Assignment:
Go through the material below and return each line with the string "hflt" in it.

Records shown:

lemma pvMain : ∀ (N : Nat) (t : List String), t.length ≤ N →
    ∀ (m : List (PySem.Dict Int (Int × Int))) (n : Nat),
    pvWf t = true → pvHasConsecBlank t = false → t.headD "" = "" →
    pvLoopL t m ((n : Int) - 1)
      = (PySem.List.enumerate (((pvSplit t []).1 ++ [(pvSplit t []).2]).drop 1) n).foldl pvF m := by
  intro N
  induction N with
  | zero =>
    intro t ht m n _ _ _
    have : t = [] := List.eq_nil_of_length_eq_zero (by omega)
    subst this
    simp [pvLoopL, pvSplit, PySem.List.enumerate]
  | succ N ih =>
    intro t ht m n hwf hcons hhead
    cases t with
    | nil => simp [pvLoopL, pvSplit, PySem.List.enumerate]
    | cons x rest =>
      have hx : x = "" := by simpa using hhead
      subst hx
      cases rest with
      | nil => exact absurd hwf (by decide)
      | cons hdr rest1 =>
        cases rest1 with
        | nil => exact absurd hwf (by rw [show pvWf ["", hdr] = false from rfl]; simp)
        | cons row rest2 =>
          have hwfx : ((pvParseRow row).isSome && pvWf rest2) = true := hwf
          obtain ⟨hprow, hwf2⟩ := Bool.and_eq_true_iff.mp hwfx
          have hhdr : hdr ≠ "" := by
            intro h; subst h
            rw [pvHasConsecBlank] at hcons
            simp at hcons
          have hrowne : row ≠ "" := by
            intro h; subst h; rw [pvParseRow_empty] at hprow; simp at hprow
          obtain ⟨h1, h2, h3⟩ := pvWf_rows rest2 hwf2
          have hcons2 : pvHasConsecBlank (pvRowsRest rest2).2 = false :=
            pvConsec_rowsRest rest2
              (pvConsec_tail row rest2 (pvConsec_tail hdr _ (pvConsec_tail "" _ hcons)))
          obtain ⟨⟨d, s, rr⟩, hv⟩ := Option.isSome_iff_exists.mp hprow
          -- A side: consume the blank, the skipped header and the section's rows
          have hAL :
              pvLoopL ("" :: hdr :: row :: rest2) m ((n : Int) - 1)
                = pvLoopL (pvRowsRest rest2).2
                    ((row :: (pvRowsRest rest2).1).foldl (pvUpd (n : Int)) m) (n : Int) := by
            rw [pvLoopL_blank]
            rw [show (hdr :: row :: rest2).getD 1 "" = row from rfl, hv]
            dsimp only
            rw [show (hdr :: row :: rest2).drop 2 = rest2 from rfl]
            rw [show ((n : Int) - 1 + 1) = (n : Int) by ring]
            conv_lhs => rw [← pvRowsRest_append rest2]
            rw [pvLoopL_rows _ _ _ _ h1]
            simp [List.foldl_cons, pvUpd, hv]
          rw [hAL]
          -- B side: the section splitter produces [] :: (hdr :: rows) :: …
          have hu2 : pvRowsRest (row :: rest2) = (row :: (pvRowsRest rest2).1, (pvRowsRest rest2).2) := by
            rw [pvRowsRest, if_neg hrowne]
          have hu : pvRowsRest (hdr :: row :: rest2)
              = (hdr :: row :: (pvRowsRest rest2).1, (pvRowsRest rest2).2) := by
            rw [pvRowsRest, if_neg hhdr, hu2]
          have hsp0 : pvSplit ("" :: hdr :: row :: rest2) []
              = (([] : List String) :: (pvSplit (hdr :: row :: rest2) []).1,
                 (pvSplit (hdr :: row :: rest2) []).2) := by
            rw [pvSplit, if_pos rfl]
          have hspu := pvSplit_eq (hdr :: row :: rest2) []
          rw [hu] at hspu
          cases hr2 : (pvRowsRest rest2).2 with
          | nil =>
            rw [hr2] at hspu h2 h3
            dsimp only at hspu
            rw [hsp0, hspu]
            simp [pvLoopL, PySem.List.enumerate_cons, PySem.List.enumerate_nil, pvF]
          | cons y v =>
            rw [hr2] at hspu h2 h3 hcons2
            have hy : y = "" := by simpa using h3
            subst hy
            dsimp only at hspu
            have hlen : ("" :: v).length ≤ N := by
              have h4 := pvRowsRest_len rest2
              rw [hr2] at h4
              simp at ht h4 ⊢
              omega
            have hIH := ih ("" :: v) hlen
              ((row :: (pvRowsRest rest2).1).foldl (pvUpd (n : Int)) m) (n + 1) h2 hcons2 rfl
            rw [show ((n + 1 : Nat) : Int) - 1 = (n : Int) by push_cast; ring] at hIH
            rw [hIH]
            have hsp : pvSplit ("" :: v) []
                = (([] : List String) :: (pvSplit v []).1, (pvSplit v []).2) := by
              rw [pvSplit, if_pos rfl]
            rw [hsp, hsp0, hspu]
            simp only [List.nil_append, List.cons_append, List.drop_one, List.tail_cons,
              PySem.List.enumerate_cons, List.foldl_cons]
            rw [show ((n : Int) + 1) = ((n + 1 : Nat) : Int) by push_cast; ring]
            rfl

...

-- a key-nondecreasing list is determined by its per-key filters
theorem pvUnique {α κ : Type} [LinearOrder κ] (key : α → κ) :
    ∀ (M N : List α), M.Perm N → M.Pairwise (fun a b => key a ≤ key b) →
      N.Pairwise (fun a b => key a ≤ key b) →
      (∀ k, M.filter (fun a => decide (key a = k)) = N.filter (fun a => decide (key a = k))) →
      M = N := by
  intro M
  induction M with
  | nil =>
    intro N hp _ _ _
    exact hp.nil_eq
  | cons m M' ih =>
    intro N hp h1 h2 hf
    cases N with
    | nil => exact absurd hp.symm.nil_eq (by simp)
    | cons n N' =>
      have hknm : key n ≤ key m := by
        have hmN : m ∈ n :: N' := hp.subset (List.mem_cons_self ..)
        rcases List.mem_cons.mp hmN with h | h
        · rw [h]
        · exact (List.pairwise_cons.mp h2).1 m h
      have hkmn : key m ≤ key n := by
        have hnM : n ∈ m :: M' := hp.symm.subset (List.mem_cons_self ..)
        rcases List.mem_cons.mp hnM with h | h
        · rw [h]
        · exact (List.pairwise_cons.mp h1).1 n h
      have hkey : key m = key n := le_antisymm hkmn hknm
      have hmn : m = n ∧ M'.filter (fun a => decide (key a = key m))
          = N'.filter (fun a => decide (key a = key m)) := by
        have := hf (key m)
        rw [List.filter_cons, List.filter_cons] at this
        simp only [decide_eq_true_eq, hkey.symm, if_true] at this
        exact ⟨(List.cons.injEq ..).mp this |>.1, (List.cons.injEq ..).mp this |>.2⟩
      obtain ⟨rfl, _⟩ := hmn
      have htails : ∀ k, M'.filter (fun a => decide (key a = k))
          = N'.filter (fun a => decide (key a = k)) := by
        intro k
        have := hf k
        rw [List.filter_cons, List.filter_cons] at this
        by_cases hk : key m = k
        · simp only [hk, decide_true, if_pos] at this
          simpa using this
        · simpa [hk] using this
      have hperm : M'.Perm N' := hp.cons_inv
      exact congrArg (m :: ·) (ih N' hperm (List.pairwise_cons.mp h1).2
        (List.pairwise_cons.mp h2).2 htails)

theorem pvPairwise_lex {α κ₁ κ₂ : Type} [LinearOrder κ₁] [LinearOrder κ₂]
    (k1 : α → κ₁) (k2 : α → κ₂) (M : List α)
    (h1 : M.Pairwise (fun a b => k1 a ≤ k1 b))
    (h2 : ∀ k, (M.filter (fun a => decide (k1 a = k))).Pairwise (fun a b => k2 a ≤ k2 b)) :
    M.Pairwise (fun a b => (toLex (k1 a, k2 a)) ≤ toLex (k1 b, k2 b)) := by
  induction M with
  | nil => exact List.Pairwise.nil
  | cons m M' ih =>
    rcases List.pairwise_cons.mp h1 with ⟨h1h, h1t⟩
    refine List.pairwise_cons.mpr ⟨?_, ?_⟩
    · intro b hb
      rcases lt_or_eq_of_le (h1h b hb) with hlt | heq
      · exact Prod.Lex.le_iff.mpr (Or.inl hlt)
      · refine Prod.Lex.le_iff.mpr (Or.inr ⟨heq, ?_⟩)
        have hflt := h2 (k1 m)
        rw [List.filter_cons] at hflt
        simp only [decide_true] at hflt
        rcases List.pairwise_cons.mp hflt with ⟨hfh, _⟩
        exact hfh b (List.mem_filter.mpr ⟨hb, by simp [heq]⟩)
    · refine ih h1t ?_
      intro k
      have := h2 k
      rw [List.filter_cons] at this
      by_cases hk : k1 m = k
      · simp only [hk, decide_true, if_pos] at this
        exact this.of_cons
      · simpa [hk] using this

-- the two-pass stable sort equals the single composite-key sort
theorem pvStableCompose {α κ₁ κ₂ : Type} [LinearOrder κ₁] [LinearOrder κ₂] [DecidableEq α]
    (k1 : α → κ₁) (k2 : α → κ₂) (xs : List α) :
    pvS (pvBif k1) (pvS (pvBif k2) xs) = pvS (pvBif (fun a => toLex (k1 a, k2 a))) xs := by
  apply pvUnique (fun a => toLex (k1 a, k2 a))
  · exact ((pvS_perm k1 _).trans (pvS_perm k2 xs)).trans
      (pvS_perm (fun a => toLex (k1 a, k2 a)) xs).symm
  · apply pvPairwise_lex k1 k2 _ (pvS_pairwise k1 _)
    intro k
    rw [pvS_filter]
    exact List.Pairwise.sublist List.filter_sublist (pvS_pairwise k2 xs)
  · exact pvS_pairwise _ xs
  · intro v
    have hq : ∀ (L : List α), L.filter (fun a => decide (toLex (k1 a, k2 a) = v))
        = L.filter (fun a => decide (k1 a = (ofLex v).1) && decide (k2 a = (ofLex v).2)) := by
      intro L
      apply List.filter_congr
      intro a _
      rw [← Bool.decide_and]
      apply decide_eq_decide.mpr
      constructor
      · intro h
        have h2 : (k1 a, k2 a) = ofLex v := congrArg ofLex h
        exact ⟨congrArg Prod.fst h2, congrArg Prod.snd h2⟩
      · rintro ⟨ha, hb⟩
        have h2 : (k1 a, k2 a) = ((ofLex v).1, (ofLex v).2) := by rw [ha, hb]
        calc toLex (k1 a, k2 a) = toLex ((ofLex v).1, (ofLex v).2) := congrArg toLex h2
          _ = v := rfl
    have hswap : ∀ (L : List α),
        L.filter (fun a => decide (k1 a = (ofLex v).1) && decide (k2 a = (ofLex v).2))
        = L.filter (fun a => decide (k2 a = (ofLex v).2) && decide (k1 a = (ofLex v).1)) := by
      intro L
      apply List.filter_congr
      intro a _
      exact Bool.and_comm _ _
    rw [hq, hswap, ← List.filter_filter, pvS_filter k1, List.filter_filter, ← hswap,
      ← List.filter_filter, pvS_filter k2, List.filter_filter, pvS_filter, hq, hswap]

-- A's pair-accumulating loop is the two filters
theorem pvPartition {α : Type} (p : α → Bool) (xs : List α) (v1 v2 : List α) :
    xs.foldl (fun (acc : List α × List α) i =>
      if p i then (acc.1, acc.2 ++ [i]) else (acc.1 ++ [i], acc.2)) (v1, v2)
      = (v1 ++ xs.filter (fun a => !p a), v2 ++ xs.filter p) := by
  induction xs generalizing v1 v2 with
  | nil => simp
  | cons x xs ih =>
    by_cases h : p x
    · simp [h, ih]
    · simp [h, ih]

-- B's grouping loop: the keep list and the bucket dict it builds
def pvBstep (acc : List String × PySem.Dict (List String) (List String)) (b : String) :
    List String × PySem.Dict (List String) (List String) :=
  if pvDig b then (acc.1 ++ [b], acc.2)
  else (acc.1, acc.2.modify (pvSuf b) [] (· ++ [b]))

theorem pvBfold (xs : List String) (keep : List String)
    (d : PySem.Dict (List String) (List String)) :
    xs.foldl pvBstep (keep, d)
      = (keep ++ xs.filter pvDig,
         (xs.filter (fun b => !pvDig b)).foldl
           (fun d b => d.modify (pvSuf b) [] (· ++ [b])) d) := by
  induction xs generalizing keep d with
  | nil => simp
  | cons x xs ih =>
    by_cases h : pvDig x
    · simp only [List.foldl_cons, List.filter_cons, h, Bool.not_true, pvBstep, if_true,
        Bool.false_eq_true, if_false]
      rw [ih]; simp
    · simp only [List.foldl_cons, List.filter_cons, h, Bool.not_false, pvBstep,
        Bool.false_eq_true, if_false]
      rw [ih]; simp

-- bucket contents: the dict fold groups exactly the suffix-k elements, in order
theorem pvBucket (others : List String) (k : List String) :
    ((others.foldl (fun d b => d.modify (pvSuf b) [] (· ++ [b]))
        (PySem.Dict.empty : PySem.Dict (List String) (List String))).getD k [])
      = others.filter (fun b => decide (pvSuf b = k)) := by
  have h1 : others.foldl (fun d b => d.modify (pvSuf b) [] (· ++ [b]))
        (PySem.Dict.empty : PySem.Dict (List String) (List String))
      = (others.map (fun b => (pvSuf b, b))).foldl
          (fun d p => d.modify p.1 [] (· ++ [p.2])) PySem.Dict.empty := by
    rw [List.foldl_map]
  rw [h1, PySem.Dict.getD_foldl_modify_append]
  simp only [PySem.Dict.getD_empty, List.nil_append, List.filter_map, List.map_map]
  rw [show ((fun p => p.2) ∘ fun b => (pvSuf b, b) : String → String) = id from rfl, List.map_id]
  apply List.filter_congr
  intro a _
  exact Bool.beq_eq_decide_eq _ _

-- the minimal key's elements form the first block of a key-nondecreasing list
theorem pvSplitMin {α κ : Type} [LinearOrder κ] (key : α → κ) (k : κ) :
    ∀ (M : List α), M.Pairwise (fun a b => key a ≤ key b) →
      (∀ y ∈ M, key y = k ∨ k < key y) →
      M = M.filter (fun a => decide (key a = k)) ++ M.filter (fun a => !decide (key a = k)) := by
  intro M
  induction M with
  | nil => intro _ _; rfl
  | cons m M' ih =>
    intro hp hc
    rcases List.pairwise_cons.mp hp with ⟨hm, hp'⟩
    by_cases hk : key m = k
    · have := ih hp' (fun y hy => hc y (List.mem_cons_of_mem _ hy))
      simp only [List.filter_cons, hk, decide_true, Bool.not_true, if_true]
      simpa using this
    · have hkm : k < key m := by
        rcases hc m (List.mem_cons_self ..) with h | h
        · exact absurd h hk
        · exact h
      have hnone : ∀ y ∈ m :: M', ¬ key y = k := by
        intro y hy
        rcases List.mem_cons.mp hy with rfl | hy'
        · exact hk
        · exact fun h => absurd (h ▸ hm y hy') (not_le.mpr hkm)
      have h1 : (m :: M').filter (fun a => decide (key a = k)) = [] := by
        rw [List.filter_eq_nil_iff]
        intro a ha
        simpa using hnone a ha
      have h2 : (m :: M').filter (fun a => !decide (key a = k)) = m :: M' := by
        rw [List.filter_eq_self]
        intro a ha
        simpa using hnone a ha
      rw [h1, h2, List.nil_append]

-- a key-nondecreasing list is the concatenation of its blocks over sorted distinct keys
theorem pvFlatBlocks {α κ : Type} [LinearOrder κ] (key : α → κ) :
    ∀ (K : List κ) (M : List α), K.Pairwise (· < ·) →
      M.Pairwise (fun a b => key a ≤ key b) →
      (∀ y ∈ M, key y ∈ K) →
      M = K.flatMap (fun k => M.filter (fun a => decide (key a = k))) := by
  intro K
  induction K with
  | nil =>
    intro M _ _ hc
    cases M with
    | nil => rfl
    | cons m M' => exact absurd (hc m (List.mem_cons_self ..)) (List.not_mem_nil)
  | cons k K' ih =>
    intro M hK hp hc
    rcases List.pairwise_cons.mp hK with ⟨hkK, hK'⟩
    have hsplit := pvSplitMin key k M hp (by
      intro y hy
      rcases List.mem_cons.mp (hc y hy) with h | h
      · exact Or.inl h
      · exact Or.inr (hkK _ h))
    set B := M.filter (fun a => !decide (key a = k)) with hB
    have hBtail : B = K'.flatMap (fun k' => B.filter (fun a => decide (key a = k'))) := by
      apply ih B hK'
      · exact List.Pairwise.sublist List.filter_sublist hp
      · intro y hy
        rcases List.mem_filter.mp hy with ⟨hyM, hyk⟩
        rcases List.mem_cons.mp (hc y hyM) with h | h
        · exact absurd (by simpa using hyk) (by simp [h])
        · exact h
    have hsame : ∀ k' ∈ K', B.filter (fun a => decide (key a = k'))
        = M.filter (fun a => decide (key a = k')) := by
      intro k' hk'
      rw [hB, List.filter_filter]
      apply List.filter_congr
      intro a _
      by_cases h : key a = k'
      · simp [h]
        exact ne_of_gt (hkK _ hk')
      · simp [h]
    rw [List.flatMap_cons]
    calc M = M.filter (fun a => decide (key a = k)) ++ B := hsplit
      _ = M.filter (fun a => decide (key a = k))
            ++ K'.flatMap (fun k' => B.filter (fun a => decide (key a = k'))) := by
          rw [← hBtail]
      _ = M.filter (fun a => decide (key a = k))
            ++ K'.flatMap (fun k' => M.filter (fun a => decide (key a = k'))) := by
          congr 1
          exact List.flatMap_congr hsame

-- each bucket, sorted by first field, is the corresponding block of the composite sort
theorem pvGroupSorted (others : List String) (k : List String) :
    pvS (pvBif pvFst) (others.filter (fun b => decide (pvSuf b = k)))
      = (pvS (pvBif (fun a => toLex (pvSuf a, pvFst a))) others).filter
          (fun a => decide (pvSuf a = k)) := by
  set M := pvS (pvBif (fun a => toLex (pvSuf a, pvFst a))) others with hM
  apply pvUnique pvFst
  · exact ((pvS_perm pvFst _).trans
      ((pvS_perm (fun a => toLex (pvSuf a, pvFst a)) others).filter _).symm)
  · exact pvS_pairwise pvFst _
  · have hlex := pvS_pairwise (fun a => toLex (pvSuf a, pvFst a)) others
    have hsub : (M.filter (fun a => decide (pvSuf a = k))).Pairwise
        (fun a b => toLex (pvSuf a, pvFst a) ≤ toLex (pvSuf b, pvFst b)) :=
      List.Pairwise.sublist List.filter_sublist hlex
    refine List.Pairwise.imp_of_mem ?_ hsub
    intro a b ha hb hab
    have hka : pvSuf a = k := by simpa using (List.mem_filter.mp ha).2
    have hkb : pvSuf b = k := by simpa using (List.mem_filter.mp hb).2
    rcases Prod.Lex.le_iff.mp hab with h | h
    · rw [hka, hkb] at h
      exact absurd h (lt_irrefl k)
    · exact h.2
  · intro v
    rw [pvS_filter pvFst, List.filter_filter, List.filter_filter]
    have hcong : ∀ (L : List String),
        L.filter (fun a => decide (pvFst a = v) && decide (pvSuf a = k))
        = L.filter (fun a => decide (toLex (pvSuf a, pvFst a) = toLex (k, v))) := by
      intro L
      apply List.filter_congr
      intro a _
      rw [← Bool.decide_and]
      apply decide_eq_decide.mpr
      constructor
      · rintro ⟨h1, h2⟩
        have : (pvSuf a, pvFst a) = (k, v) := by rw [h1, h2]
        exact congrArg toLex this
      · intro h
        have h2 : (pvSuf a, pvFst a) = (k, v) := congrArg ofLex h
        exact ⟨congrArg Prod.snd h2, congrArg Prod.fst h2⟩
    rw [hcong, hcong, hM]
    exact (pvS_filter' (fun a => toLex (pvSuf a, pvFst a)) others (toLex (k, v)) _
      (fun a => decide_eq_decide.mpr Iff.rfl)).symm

==

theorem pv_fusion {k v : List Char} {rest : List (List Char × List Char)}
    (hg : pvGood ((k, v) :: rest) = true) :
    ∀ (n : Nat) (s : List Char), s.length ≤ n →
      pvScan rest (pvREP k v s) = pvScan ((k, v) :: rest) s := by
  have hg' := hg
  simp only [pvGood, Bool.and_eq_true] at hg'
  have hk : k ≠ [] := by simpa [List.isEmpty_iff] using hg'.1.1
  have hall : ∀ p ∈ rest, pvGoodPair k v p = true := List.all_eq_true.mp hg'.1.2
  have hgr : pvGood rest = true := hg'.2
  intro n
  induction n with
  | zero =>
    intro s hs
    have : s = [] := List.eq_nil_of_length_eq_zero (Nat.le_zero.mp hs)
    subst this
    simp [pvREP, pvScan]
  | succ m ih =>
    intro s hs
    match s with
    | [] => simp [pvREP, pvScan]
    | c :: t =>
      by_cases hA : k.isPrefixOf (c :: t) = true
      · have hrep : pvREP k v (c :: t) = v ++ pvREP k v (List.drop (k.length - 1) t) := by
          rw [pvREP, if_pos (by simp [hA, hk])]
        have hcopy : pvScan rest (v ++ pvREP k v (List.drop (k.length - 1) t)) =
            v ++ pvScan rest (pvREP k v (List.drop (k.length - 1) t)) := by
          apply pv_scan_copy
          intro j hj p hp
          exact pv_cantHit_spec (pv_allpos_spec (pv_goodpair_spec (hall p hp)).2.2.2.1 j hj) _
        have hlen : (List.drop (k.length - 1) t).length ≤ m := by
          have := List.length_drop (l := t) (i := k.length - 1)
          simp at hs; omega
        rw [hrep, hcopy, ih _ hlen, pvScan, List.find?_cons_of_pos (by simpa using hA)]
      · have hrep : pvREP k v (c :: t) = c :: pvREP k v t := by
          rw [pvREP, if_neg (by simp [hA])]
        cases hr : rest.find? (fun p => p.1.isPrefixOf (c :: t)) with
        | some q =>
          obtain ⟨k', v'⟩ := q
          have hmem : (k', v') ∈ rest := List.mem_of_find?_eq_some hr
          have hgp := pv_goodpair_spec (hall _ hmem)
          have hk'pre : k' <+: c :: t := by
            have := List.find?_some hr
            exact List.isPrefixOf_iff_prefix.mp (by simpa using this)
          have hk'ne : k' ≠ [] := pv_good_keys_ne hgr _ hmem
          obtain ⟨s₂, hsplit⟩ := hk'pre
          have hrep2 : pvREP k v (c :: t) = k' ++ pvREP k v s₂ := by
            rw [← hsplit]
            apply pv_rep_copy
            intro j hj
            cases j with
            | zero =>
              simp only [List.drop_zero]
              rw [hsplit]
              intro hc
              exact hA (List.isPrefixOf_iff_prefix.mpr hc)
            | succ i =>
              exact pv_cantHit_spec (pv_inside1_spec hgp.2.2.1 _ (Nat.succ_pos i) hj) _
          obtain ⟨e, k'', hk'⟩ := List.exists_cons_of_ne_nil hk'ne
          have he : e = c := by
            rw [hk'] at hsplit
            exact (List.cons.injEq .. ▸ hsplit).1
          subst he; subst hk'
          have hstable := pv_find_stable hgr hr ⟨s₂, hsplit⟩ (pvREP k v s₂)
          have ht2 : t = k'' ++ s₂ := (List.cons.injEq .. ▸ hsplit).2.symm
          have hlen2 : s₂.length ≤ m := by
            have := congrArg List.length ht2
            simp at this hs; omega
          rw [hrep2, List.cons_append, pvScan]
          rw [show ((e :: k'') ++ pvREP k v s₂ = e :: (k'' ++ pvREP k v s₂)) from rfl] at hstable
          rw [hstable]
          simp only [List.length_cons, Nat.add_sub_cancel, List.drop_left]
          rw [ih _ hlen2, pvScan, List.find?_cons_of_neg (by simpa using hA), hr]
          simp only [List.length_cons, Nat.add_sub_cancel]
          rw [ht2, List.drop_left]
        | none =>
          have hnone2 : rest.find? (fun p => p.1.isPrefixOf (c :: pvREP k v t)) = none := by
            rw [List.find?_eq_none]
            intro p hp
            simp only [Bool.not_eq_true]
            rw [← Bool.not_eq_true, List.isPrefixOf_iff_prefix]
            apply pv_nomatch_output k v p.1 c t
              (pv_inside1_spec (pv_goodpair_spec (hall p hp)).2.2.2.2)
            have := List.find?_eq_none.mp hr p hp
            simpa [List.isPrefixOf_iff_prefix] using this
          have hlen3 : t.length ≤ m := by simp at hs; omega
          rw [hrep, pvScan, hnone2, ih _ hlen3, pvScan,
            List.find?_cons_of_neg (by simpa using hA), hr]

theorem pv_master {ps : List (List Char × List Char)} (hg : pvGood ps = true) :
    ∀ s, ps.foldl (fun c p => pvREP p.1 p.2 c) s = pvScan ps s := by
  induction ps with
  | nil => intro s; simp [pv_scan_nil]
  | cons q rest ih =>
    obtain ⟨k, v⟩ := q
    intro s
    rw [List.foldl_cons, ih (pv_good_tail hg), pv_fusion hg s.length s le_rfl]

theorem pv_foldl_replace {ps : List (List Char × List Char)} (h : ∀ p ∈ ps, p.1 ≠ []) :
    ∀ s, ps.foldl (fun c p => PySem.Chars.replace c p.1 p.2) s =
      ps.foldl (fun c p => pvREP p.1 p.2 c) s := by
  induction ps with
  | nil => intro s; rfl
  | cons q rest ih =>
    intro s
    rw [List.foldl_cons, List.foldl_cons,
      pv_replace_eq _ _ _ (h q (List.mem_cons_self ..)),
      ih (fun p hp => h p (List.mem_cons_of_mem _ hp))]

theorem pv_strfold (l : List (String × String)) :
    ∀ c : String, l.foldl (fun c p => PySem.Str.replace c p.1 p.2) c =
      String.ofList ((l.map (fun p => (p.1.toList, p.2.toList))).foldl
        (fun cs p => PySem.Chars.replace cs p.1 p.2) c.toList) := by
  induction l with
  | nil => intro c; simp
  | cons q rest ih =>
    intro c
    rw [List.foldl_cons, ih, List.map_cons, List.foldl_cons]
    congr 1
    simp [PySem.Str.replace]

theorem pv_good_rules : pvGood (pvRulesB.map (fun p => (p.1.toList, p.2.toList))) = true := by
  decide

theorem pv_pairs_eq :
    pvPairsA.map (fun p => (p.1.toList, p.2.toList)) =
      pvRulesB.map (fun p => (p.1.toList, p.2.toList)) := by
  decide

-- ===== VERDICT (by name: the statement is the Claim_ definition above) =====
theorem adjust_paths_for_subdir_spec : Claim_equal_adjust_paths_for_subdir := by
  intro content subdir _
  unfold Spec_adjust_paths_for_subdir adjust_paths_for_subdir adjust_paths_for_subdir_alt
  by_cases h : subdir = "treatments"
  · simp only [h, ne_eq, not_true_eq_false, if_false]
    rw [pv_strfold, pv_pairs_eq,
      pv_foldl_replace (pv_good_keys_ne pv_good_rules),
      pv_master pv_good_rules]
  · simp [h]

Solution:
        have hflt := h2 (k1 m)
        rw [List.filter_cons] at hflt
        simp only [decide_true] at hflt
        rcases List.pairwise_cons.mp hflt with ⟨hfh, _⟩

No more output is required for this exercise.